= Exercise input =
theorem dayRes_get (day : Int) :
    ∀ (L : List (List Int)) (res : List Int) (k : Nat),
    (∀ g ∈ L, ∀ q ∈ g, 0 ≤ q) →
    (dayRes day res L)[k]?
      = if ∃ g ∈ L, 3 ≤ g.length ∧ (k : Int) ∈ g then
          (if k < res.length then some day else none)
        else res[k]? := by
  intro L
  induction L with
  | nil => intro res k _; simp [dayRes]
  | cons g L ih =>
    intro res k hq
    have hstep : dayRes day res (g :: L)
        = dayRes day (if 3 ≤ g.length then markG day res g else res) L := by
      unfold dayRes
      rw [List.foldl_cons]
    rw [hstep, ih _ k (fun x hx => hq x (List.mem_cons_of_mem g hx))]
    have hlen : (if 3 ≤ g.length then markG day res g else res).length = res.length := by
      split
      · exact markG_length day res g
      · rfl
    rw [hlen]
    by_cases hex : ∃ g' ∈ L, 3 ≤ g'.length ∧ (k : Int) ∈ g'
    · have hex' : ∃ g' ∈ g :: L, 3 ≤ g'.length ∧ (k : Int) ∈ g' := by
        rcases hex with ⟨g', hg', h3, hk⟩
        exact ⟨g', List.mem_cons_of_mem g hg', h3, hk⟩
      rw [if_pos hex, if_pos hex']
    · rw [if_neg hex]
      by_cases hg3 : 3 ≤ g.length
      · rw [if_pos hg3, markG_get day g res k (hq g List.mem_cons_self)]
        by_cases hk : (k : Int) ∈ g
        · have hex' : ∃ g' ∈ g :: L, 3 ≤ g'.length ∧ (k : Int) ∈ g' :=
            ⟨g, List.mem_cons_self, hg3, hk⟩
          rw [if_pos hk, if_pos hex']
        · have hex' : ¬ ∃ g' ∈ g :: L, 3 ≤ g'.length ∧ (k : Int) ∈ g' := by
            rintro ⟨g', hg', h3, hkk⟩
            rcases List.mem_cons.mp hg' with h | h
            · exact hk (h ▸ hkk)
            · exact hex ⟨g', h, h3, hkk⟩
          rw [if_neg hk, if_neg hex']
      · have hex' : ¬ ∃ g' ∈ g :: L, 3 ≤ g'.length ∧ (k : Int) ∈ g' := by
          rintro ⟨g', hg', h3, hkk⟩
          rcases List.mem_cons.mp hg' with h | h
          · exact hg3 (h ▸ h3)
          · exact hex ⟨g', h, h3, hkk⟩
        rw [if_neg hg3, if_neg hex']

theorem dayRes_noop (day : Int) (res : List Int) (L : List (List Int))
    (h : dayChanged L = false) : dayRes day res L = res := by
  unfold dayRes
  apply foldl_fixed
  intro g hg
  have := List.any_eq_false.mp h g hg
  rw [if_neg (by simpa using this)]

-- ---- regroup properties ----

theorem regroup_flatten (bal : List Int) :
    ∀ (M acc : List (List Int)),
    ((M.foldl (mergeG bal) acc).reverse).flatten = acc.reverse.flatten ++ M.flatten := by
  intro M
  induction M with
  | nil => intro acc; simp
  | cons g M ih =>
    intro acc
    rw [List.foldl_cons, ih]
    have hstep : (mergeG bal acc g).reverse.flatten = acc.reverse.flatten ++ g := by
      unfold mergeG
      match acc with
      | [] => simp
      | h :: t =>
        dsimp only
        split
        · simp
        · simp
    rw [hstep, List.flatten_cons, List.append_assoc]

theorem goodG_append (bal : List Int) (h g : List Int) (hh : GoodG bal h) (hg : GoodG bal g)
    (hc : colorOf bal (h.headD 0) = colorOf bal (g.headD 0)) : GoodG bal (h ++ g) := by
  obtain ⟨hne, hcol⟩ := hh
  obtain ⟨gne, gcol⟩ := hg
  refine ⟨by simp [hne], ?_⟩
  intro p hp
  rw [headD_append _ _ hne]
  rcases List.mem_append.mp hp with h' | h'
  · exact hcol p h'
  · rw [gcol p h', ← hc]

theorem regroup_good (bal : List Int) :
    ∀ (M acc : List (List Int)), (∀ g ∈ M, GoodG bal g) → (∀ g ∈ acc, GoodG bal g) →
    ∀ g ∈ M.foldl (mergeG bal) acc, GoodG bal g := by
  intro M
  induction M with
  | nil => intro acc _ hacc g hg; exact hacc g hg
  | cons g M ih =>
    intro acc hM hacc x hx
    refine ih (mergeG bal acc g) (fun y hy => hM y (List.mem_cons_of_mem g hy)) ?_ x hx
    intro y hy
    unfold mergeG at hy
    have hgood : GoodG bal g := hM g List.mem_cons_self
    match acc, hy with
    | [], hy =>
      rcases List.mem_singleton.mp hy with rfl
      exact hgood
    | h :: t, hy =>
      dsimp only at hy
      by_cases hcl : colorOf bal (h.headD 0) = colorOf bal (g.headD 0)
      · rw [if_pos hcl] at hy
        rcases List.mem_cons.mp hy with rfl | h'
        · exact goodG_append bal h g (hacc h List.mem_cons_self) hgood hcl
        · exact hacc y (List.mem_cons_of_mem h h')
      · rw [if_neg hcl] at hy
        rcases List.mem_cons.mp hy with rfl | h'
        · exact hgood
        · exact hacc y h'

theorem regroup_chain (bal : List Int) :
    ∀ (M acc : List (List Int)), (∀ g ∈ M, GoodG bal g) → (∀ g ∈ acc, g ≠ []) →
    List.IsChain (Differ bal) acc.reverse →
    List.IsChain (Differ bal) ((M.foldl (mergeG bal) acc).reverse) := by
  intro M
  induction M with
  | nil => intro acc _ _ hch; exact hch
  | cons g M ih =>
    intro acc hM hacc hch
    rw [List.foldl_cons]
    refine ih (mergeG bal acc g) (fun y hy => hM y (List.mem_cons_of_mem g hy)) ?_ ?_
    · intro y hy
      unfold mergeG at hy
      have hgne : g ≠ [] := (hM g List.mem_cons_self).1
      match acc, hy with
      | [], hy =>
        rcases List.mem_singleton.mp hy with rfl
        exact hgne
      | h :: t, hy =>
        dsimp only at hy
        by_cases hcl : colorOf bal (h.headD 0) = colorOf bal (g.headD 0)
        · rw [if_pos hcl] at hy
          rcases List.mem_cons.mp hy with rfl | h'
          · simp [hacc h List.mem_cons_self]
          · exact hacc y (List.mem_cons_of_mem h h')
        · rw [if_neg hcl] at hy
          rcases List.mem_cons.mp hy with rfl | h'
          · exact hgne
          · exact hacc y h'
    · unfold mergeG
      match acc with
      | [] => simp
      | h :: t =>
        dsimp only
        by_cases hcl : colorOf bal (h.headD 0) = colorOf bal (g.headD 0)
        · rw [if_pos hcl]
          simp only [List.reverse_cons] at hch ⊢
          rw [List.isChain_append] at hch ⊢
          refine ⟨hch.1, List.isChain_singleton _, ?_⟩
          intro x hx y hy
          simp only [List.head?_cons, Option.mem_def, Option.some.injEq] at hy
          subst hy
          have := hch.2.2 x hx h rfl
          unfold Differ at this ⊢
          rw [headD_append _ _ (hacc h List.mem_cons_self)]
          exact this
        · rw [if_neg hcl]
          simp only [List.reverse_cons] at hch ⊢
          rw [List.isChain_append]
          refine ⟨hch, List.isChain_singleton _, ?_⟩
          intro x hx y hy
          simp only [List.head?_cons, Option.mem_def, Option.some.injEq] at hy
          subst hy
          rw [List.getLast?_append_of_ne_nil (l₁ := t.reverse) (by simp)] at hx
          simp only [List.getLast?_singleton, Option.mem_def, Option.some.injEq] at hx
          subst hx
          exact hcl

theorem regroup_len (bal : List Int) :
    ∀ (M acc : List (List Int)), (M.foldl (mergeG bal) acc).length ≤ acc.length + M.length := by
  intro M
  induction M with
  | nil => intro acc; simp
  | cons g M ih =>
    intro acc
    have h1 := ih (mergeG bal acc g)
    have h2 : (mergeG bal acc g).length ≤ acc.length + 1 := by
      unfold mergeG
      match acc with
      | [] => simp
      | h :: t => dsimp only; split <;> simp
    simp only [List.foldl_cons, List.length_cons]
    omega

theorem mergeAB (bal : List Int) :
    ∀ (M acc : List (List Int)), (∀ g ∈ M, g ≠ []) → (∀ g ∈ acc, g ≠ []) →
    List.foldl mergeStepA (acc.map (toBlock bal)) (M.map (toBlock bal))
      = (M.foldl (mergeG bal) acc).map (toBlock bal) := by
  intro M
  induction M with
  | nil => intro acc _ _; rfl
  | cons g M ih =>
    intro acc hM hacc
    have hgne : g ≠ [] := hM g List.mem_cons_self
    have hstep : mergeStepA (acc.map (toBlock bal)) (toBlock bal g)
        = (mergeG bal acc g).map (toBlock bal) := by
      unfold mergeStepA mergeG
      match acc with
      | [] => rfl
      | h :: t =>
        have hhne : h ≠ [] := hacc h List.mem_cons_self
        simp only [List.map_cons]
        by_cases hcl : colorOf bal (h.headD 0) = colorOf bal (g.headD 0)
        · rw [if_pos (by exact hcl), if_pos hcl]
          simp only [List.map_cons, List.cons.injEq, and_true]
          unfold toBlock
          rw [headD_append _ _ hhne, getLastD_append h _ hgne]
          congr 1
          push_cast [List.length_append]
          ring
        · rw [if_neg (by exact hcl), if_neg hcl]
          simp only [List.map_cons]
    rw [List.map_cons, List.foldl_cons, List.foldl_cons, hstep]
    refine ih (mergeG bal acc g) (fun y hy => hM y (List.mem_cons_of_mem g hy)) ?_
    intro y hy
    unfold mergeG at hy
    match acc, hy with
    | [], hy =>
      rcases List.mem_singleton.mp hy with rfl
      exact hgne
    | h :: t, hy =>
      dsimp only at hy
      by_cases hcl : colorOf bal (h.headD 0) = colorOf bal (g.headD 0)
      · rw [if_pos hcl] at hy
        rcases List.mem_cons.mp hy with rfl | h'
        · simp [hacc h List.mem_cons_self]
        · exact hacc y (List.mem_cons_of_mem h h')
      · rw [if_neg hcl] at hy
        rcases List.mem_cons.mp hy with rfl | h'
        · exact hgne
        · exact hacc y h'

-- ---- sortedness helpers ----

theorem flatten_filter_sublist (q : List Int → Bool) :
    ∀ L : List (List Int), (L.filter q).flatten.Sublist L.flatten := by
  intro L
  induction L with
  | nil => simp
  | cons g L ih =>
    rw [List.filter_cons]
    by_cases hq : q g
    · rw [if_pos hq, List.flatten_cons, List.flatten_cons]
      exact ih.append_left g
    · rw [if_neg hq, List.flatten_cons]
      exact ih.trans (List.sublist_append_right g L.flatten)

= Directions for this task =
Up to and including the line that contains "rw [if_neg (by simpa using this)]", restate each line of the material above word for word, beginning with its first line.

= Answer below =
theorem dayRes_get (day : Int) :
    ∀ (L : List (List Int)) (res : List Int) (k : Nat),
    (∀ g ∈ L, ∀ q ∈ g, 0 ≤ q) →
    (dayRes day res L)[k]?
      = if ∃ g ∈ L, 3 ≤ g.length ∧ (k : Int) ∈ g then
          (if k < res.length then some day else none)
        else res[k]? := by
  intro L
  induction L with
  | nil => intro res k _; simp [dayRes]
  | cons g L ih =>
    intro res k hq
    have hstep : dayRes day res (g :: L)
        = dayRes day (if 3 ≤ g.length then markG day res g else res) L := by
      unfold dayRes
      rw [List.foldl_cons]
    rw [hstep, ih _ k (fun x hx => hq x (List.mem_cons_of_mem g hx))]
    have hlen : (if 3 ≤ g.length then markG day res g else res).length = res.length := by
      split
      · exact markG_length day res g
      · rfl
    rw [hlen]
    by_cases hex : ∃ g' ∈ L, 3 ≤ g'.length ∧ (k : Int) ∈ g'
    · have hex' : ∃ g' ∈ g :: L, 3 ≤ g'.length ∧ (k : Int) ∈ g' := by
        rcases hex with ⟨g', hg', h3, hk⟩
        exact ⟨g', List.mem_cons_of_mem g hg', h3, hk⟩
      rw [if_pos hex, if_pos hex']
    · rw [if_neg hex]
      by_cases hg3 : 3 ≤ g.length
      · rw [if_pos hg3, markG_get day g res k (hq g List.mem_cons_self)]
        by_cases hk : (k : Int) ∈ g
        · have hex' : ∃ g' ∈ g :: L, 3 ≤ g'.length ∧ (k : Int) ∈ g' :=
            ⟨g, List.mem_cons_self, hg3, hk⟩
          rw [if_pos hk, if_pos hex']
        · have hex' : ¬ ∃ g' ∈ g :: L, 3 ≤ g'.length ∧ (k : Int) ∈ g' := by
            rintro ⟨g', hg', h3, hkk⟩
            rcases List.mem_cons.mp hg' with h | h
            · exact hk (h ▸ hkk)
            · exact hex ⟨g', h, h3, hkk⟩
          rw [if_neg hk, if_neg hex']
      · have hex' : ¬ ∃ g' ∈ g :: L, 3 ≤ g'.length ∧ (k : Int) ∈ g' := by
          rintro ⟨g', hg', h3, hkk⟩
          rcases List.mem_cons.mp hg' with h | h
          · exact hg3 (h ▸ h3)
          · exact hex ⟨g', h, h3, hkk⟩
        rw [if_neg hg3, if_neg hex']

theorem dayRes_noop (day : Int) (res : List Int) (L : List (List Int))
    (h : dayChanged L = false) : dayRes day res L = res := by
  unfold dayRes
  apply foldl_fixed
  intro g hg
  have := List.any_eq_false.mp h g hg
  rw [if_neg (by simpa using this)]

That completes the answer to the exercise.